Count Substrings With K-Frequency Characters I

This problem requires counting substrings where any character appears at least k times. The optimal approach uses a sliding window with a hash table to track character frequencies efficiently. Fixing the left index and expanding the right helps capture all valid substrings while updating counts in real time, avoiding redundant recalculations.

Problem Statement

Given a string s consisting of lowercase letters and an integer k, compute the total number of contiguous substrings where at least one character appears at least k times. The challenge lies in efficiently tracking character frequencies to avoid checking all possible substrings individually.

For example, if s = "abacb" and k = 2, the valid substrings are counted based on repeated character occurrences. Similarly, for s = "abcde" with k = 1, all substrings are valid since each character appears at least once.

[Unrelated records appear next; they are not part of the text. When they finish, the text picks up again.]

-- pv_equiv track=rewrite | github.com/nhubavenski/advent-of-code-2023 | day_1.py | replace_first_word
-- ===== SOURCE A (Python) =====
-- def replace_first_word(string, word_dict):
--     for i in range(len(string)):
--         if string[i].isdigit():  # if a digit is present before a word is found - no need to replace
--             return string
--
--         for key in word_dict.keys():
--             if string.startswith(key, i):  # returns first index of found word
--                 string = string.replace(key, word_dict[key], 1) # replace first occurrence only
--                 return string
--     return string
-- ===== SOURCE B (Python) =====
-- import re
--
-- def replace_first_word(string, word_dict):
--     if not word_dict:
--         return string
--     # first digit position (len(string) if none)
--     d = next((i for i, c in enumerate(string) if c.isdigit()), len(string))
--     # leftmost word match via one regex alternation in dict order
--     m = re.search("|".join(re.escape(k) for k in word_dict), string)
--     if m is None or d <= m.start():
--         return string
--     k = m.group()
--     return string[:m.start()] + word_dict[k] + string[m.start() + len(k):]
-- ===== Notes on version B (the rewrite author's own statement) =====
-- stated objective: alternative
-- what changed: A interleaves a digit test and a per-key startswith scan at every index and calls replace inside the loop; B computes the first-digit index and the leftmost match of a single regex alternation separately, compares the two positions once, and splices the replacement in by slicing.
import Mathlib
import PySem

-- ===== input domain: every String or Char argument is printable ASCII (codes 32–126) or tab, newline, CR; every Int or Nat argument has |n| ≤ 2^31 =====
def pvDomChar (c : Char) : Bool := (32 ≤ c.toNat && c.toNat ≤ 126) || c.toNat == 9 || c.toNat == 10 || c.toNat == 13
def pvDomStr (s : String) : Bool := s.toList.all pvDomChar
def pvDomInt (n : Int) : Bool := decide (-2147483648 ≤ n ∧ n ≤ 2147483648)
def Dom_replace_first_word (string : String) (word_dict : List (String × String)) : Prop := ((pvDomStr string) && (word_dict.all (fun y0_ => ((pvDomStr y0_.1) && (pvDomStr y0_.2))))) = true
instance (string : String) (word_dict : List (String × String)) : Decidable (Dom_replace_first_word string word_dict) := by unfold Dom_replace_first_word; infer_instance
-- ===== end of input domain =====

-- B replaces A's interleaved per-index scan (digit test then key loop at every position) by
-- computing the first-digit index and the leftmost regex-alternation match separately and
-- comparing the two positions once (objective: alternative).

-- ===== PORT A =====
-- string.replace(key, val, 1): replace the first occurrence only (hand port; exact:
-- '' is found at index 0, so ''.replace-first prepends, as in Python)
def pyReplace1 (s old new : List Char) : List Char :=
  let f := PySem.Chars.find s old
  if f = -1 then s else s.take f.toNat ++ new ++ s.drop (f.toNat + old.length)

-- the inner 'for key in word_dict.keys(): …' loop
def rfwInner (s : List Char) (d : PySem.Dict String String) (keys : List String) (i : Nat) :
    Option (List Char) :=
  match keys with
  | [] => none
  | k :: rest =>
    -- string.startswith(key, i) with 0 ≤ i ≤ len(s)
    if PySem.Chars.startswith (s.drop i) k.toList then
      -- word_dict[key]: key comes from word_dict.keys(), so it is present; getD is exact here
      some (pyReplace1 s k.toList (PySem.Dict.getD d k "").toList)
    else rfwInner s d rest i

-- the outer 'for i in range(len(string))' loop; fuel = len(string) - i
def rfwGo (s : List Char) (d : PySem.Dict String String) (i fuel : Nat) : List Char :=
  match fuel with
  | 0 => s
  | fuel + 1 =>
    -- string[i].isdigit(); here i < len(s), so getD is exact
    if PySem.Chars.isdigit (s.getD i ' ') then s
    else
      match rfwInner s d (PySem.Dict.keys d) i with
      | some r => r
      | none => rfwGo s d (i + 1) fuel

def replace_first_word (string : String) (word_dict : List (String × String)) : String :=
  String.ofList (rfwGo string.toList (PySem.Dict.ofList word_dict) 0 string.toList.length)

-- ===== PORT B =====
-- next((i for i, c in enumerate(string) if c.isdigit()), len(string))
def firstDigitIdx : List Char → Nat
  | [] => 0
  | c :: rest => if PySem.Chars.isdigit c then 0 else firstDigitIdx rest + 1

-- re.search("|".join(escaped keys), string): the regex engine tries positions left to
-- right and at each position the alternatives in pattern (= dict) order; contract of the
-- literal alternation, ported step for step
def reFindAt (s : List Char) (keys : List String) (j : Nat) : Option String :=
  keys.find? (fun k => PySem.Chars.startswith (s.drop j) k.toList)

def reSearchGo (s : List Char) (keys : List String) (j fuel : Nat) : Option (Nat × String) :=
  match fuel with
  | 0 => none
  | fuel + 1 =>
    match reFindAt s keys j with
    | some k => some (j, k)
    | none => reSearchGo s keys (j + 1) fuel

def replace_first_word_alt (string : String) (word_dict : List (String × String)) : String :=
  if word_dict.isEmpty then string
  else
    match reSearchGo string.toList (PySem.Dict.keys (PySem.Dict.ofList word_dict)) 0
        (string.toList.length + 1) with
    | none => string
    | some (j, k) =>
      if firstDigitIdx string.toList ≤ j then string
      else String.ofList (string.toList.take j
        ++ (PySem.Dict.getD (PySem.Dict.ofList word_dict) k "").toList
        ++ string.toList.drop (j + k.toList.length))

-- ===== PRECONDITION & SPEC =====
def Spec_replace_first_word (string : String) (word_dict : List (String × String)) (out : String) : Prop := out = replace_first_word_alt string word_dict
instance (string : String) (word_dict : List (String × String)) (out : String) : Decidable (Spec_replace_first_word string word_dict out) := by unfold Spec_replace_first_word; infer_instance

-- ===== CLAIM (what is proved, stated in full; the proofs are below) =====
def Claim_equal_replace_first_word : Prop := ∀ (string : String) (word_dict : List (String × String)), Dom_replace_first_word string word_dict → Spec_replace_first_word string word_dict (replace_first_word string word_dict)

-- ===== LEMMAS AND PROOFS =====

theorem fdi_le_length (s : List Char) : firstDigitIdx s ≤ s.length := by
  induction s with
  | nil => simp [firstDigitIdx]
  | cons c rest ih =>
    simp only [firstDigitIdx, List.length_cons]
    split <;> omega

theorem fdi_le_of_digit (s : List Char) (i : Nat)
    (h : PySem.Chars.isdigit (s.getD i ' ') = true) : firstDigitIdx s ≤ i := by
  induction s generalizing i with
  | nil => simp [PySem.Chars.isdigit] at h
  | cons c rest ih =>
    cases i with
    | zero => simp_all [firstDigitIdx]
    | succ i =>
      simp only [firstDigitIdx]
      split
      · omega
      · have := ih i (by simpa using h)
        omega

theorem le_fdi (s : List Char) (j : Nat)
    (h : ∀ p, p < j → PySem.Chars.isdigit (s.getD p ' ') = false)
    (hj : j ≤ s.length) : j ≤ firstDigitIdx s := by
  induction s generalizing j with
  | nil => simp at hj; omega
  | cons c rest ih =>
    cases j with
    | zero => omega
    | succ j =>
      have h0 : PySem.Chars.isdigit c = false := by simpa using h 0 (by omega)
      have hrest := ih j (fun p hp => by simpa using h (p + 1) (by omega)) (by simpa using hj)
      simp [firstDigitIdx, h0]
      omega

theorem rs_ge (s : List Char) (keys : List String) (a fuel j : Nat) (k : String)
    (h : reSearchGo s keys a fuel = some (j, k)) : a ≤ j := by
  induction fuel generalizing a with
  | zero => simp [reSearchGo] at h
  | succ fuel ih =>
    simp only [reSearchGo] at h
    cases hf : reFindAt s keys a with
    | some k' => rw [hf] at h; simp at h; omega
    | none => rw [hf] at h; have := ih (a + 1) h; omega

theorem rs_skip (s : List Char) (keys : List String) (a i fuel : Nat)
    (h : ∀ p, a ≤ p → p < a + i → reFindAt s keys p = none) :
    reSearchGo s keys a (i + fuel) = reSearchGo s keys (a + i) fuel := by
  induction i generalizing a with
  | zero => simp
  | succ i ih =>
    have h0 : reFindAt s keys a = none := h a (le_refl a) (by omega)
    have he : i + 1 + fuel = (i + fuel) + 1 := by omega
    rw [he]
    simp only [reSearchGo, h0]
    rw [ih (a + 1) (fun p hp1 hp2 => h p (by omega) (by omega))]
    congr 1
    omega

theorem rfwInner_eq (s : List Char) (d : PySem.Dict String String) (keys : List String) (i : Nat) :
    rfwInner s d keys i =
      (reFindAt s keys i).map (fun k => pyReplace1 s k.toList (PySem.Dict.getD d k "").toList) := by
  induction keys with
  | nil => simp [rfwInner, reFindAt]
  | cons k rest ih =>
    simp only [rfwInner, reFindAt, List.find?]
    split
    · rename_i hsw
      rw [hsw]
      simp
    · rename_i hsw
      rw [Bool.not_eq_true] at hsw
      rw [hsw]
      simpa [reFindAt] using ih

theorem find_eq_of_first (s sub : List Char) (i : Nat)
    (occ : sub <+: s.drop i) (hmin : ∀ p, p < i → ¬ sub <+: s.drop p) :
    PySem.Chars.find s sub = (i : Int) := by
  have hin : PySem.Chars.isIn sub s = true :=
    (PySem.Chars.exists_prefix_drop_iff_isIn _ _).mp ⟨i, occ⟩
  have h0 : 0 ≤ PySem.Chars.find s sub :=
    (PySem.Chars.find_nonneg_iff _ _).mpr ((PySem.Chars.isIn_iff_infix _ _).mp hin)
  obtain ⟨hpre, hmin'⟩ := PySem.Chars.find_spec h0
  have h1 : (PySem.Chars.find s sub).toNat ≤ i := by
    by_contra hlt
    exact hmin' i (by omega) occ
  have h2 : i ≤ (PySem.Chars.find s sub).toNat := by
    by_contra hlt
    exact hmin (PySem.Chars.find s sub).toNat (by omega) hpre
  omega

-- the value B computes from the two positions, as a function of the char list
def bCombine (s : List Char) (d : PySem.Dict String String) : List Char :=
  match reSearchGo s (PySem.Dict.keys d) 0 (s.length + 1) with
  | none => s
  | some (j, k) =>
    if firstDigitIdx s ≤ j then s
    else s.take j ++ (PySem.Dict.getD d k "").toList ++ s.drop (j + k.toList.length)

theorem main_lemma (s : List Char) (d : PySem.Dict String String) (fuel i : Nat)
    (hf : i + fuel = s.length)
    (hd : ∀ p, p < i → PySem.Chars.isdigit (s.getD p ' ') = false)
    (hm : ∀ p, p < i → reFindAt s (PySem.Dict.keys d) p = none) :
    rfwGo s d i fuel = bCombine s d := by
  induction fuel generalizing i with
  | zero =>
    -- i = len(s): A returns s; B's search can only match an empty key at position len
    simp only [rfwGo, bCombine]
    have hsk : reSearchGo s (PySem.Dict.keys d) 0 (s.length + 1)
        = reSearchGo s (PySem.Dict.keys d) i 1 := by
      have h1 : s.length + 1 = i + 1 := by omega
      rw [h1]
      simpa using rs_skip s (PySem.Dict.keys d) 0 i 1 (fun p _ hp => hm p (by omega))
    rw [hsk]
    simp only [reSearchGo]
    cases hfa : reFindAt s (PySem.Dict.keys d) i with
    | none => rfl
    | some k =>
      have hle : firstDigitIdx s ≤ i := by
        have := fdi_le_length s
        omega
      simp [hle]
  | succ fuel ih =>
    have hsk : reSearchGo s (PySem.Dict.keys d) 0 (s.length + 1)
        = reSearchGo s (PySem.Dict.keys d) i (fuel + 2) := by
      have h1 : s.length + 1 = i + (fuel + 2) := by omega
      rw [h1]
      simpa using rs_skip s (PySem.Dict.keys d) 0 i (fuel + 2) (fun p _ hp => hm p (by omega))
    simp only [rfwGo]
    by_cases hdig : PySem.Chars.isdigit (s.getD i ' ') = true
    · -- a digit at i comes first: both sides return s unchanged
      rw [if_pos hdig]
      have hfd : firstDigitIdx s ≤ i := fdi_le_of_digit s i hdig
      cases hsr : reSearchGo s (PySem.Dict.keys d) 0 (s.length + 1) with
      | none => simp [bCombine, hsr]
      | some jk =>
        obtain ⟨j, k⟩ := jk
        have hij : i ≤ j := rs_ge s (PySem.Dict.keys d) i (fuel + 2) j k (by rw [← hsk, hsr])
        simp only [bCombine, hsr]
        rw [if_pos (by omega)]
    · rw [if_neg hdig]
      rw [rfwInner_eq]
      cases hfa : reFindAt s (PySem.Dict.keys d) i with
      | some k =>
        -- first match is at position i: B splices there, A replaces the first occurrence of k
        simp only [Option.map_some]
        have hsr : reSearchGo s (PySem.Dict.keys d) 0 (s.length + 1) = some (i, k) := by
          rw [hsk]; simp [reSearchGo, hfa]
        have hfdi : ¬ firstDigitIdx s ≤ i := by
          have hstep : i + 1 ≤ firstDigitIdx s := by
            apply le_fdi s (i + 1)
            · intro p hp
              rcases Nat.lt_succ_iff_lt_or_eq.mp hp with h | h
              · exact hd p h
              · subst h; simpa using hdig
            · omega
          omega
        simp only [bCombine, hsr, if_neg hfdi]
        have hkmem : k ∈ PySem.Dict.keys d := List.mem_of_find?_eq_some hfa
        have hfa' : List.find? (fun k => PySem.Chars.startswith (s.drop i) k.toList)
            (PySem.Dict.keys d) = some k := hfa
        have hps : (fun k : String => PySem.Chars.startswith (s.drop i) k.toList) k = true :=
          List.find?_some (p := fun k : String => PySem.Chars.startswith (s.drop i) k.toList)
            (a := k) (l := PySem.Dict.keys d) hfa'
        have hpre : k.toList <+: s.drop i := (PySem.Chars.startswith_iff _ _).mp hps
        have hmin : ∀ p, p < i → ¬ k.toList <+: s.drop p := by
          intro p hp hc
          exact absurd ((PySem.Chars.startswith_iff _ _).mpr hc)
            (by simpa using List.find?_eq_none.mp (hm p hp) k hkmem)
        have hfind := find_eq_of_first s k.toList i hpre hmin
        simp only [pyReplace1, hfind]
        rw [if_neg (by omega)]
        simp
      | none =>
        simp only [Option.map_none]
        exact ih (i + 1) (by omega)
          (fun p hp => by
            rcases Nat.lt_succ_iff_lt_or_eq.mp hp with h | h
            · exact hd p h
            · subst h; simpa using hdig)
          (fun p hp => by
            rcases Nat.lt_succ_iff_lt_or_eq.mp hp with h | h
            · exact hm p h
            · subst h; exact hfa)

theorem rs_all_none (s : List Char) (keys : List String)
    (h : ∀ p, reFindAt s keys p = none) (j fuel : Nat) :
    reSearchGo s keys j fuel = none := by
  induction fuel generalizing j with
  | zero => rfl
  | succ fuel ih => simp [reSearchGo, h j, ih]

-- ===== VERDICT (by name: the statement is the Claim_ definition above) =====
theorem replace_first_word_spec : Claim_equal_replace_first_word := by
  intro string word_dict _
  unfold Spec_replace_first_word
  unfold replace_first_word replace_first_word_alt
  have hmain := main_lemma string.toList (PySem.Dict.ofList word_dict) string.toList.length 0
    (by omega) (by omega) (by omega)
  rw [hmain]
  by_cases hemp : word_dict.isEmpty
  · -- empty dict: no key ever matches, both sides are the original string
    rw [if_pos hemp]
    have hkeys : PySem.Dict.keys (PySem.Dict.ofList word_dict) = [] := by
      rw [List.isEmpty_iff.mp hemp]
      rfl
    have hn : ∀ p,
        reFindAt string.toList (PySem.Dict.keys (PySem.Dict.ofList word_dict)) p = none := by
      intro p
      simp [reFindAt, hkeys]
    simp [bCombine, rs_all_none _ _ hn]
  · rw [if_neg hemp]
    cases hsr : reSearchGo string.toList (PySem.Dict.keys (PySem.Dict.ofList word_dict)) 0
        (string.toList.length + 1) with
    | none =>
      simp only [bCombine, hsr]
      simp
    | some jk =>
      obtain ⟨j, k⟩ := jk
      simp only [bCombine, hsr]
      by_cases hc : firstDigitIdx string.toList ≤ j
      · rw [if_pos hc, if_pos hc]
        simp
      · rw [if_neg hc, if_neg hc]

Constraints are 1 <= s.length <= 3000 and 1 <= k <= s.length.

Examples

Example 1

Input: s = "abacb", k = 2

Output: 4

The valid substrings are:

Example 2

Input: s = "abcde", k = 1

Output: 15

All substrings are valid because every character appears at least once.

Constraints

• 1 <= s.length <= 3000
• 1 <= k <= s.length
• s consists only of lowercase English letters.

Solution Approach

Sliding Window with Frequency Map

Maintain a sliding window from left to right and use a hash table to track character counts. Expand the window until a character count reaches k, then record valid substrings ending at the current right index.

Fix Left Index and Expand Right

Iterate over each possible starting index as the left boundary. Expand the right boundary, updating character frequencies in the hash map, and count the number of valid substrings efficiently without re-scanning.

Optimizations to Reduce Redundant Checks

Stop expanding the window once all character counts are insufficient to reach k, as further expansion cannot yield new valid substrings. This avoids unnecessary computations for longer windows.

Complexity Analysis

Metric	Value
Time	Depends on the final approach
Space	Depends on the final approach

Time complexity is O(n^2) in the worst case due to nested left-right iterations but often performs better with early stopping. Space complexity is O(1) or O(26) for the fixed alphabet hash map.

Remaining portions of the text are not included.